What this task involves -> Where in the entries below does "rewrite" appear? Copy every line that has it.

Start of Block

-- while j > i and text[j-1].isspace(): j -= 1
def pvSkipR (cs : List Char) (i j : Int) : Int :=
  if h : j > i ∧ PySem.Chars.isspace (PySem.List.pyGetD cs (j-1) ' ') = true then
    pvSkipR cs i (j-1)
  else j
termination_by (j - i).toNat
decreasing_by omega

-- the while loop of B; returns (i, j, chunks)
def pvLoopB (cs : List Char) (prev : List Int) (max_chars : Int) :
    Nat → Int → Int → List String → (Int × Int × List String)
  | 0, i, j, acc => (i, j, acc)
  | fuel+1, i, j, acc =>
    if j - i > max_chars then
      let e := min (i + max_chars + 1) j
      let p := PySem.List.pyGetD prev (e-1) (-1)   -- prev_dot[e-1]; in range under Pre_
      if p > i then
        let acc' := acc ++ [String.ofList (PySem.Chars.strip (PySem.List.slice cs (some i) (some (p+1))))]
        let i' := pvSkipL cs (p+1) j
        let j' := pvSkipR cs i' j
        pvLoopB cs prev max_chars fuel i' j' acc'
      else
        let acc' := acc ++ [String.ofList (PySem.Chars.strip (PySem.List.slice cs (some i) (some (i+max_chars))))]
        let i' := pvSkipL cs (i+max_chars) j
        let j' := pvSkipR cs i' j
        pvLoopB cs prev max_chars fuel i' j' acc'
    else (i, j, acc)

def split_text_by_punctuation_alt (text : String) (max_chars : Int) : List String :=
  let cs := text.toList
  let prev := pvPrevDot cs 0 (-1)
  let r := pvLoopB cs prev max_chars (cs.length + 1) 0 (cs.length : Int) []
  if r.2.1 > r.1 then r.2.2 ++ [String.ofList (PySem.List.slice cs (some r.1) (some r.2.1))] else r.2.2
-- pv_equiv track=rewrite | github.com/zhuangzard/arxiv-scout | generate-html.py | restore_math
-- ===== SOURCE A (Python) =====
-- def restore_math(html_text, placeholders):
--     """Restore LaTeX from placeholders into KaTeX-compatible HTML spans."""
--     for idx, (kind, latex) in enumerate(placeholders):
--         token = f'MATH_PLACEHOLDER_{idx}'
--         # Escape HTML entities in latex that markdown might have mangled
--         latex_clean = latex.replace('&amp;', '&').replace('&lt;', '<').replace('&gt;', '>')
--         if kind == 'display':
--             replacement = f'<div class="katex-display">\\[{latex_clean}\\]</div>'
--         else:
--             replacement = f'<span class="katex-inline">\\({latex_clean}\\)</span>'
--         html_text = html_text.replace(f'<p>{token}</p>', replacement)
--         html_text = html_text.replace(token, replacement)
--     return html_text
-- ===== SOURCE B (Python) =====
-- def restore_math(html_text, placeholders):
--     """Restore LaTeX from placeholders into KaTeX-compatible HTML spans."""
--     for idx, (kind, latex) in enumerate(placeholders):
--         latex_clean = latex.replace('&amp;', '&').replace('&lt;', '<').replace('&gt;', '>')
--         if kind == 'display':
--             rep = '<div class="katex-display">\\[' + latex_clean + '\\]</div>'
--         else:
--             rep = '<span class="katex-inline">\\(' + latex_clean + '\\)</span>'
--         token = 'MATH_PLACEHOLDER_%d' % idx
--         parts = []
--         i = 0
--         while True:
--             j = html_text.find(token, i)
--             if j == -1:
--                 parts.append(html_text[i:])
--                 break
--             if j - 3 >= i and html_text.startswith('<p>', j - 3) and html_text.startswith('</p>', j + len(token)):
--                 parts.append(html_text[i:j - 3])
--                 i = j + len(token) + 4
--             else:
--                 parts.append(html_text[i:j])
--                 i = j + len(token)
--             parts.append(rep)
--         html_text = ''.join(parts)
--     return html_text
-- ===== Notes on version B (the rewrite author's own statement) =====
-- stated objective: faster
-- what changed: A builds '<p>token</p>' and runs two full str.replace passes per placeholder (wrapped then bare, allocating an intermediate string); B makes a single find-driven pass per placeholder that emits chunks and decides wrapped-vs-bare at each found token by inspecting its context, joining the chunks once.
import Mathlib
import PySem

End of Block

Written solution ->
-- pv_equiv track=rewrite | github.com/zhuangzard/arxiv-scout | generate-html.py | restore_math
-- ===== Notes on version B (the rewrite author's own statement) =====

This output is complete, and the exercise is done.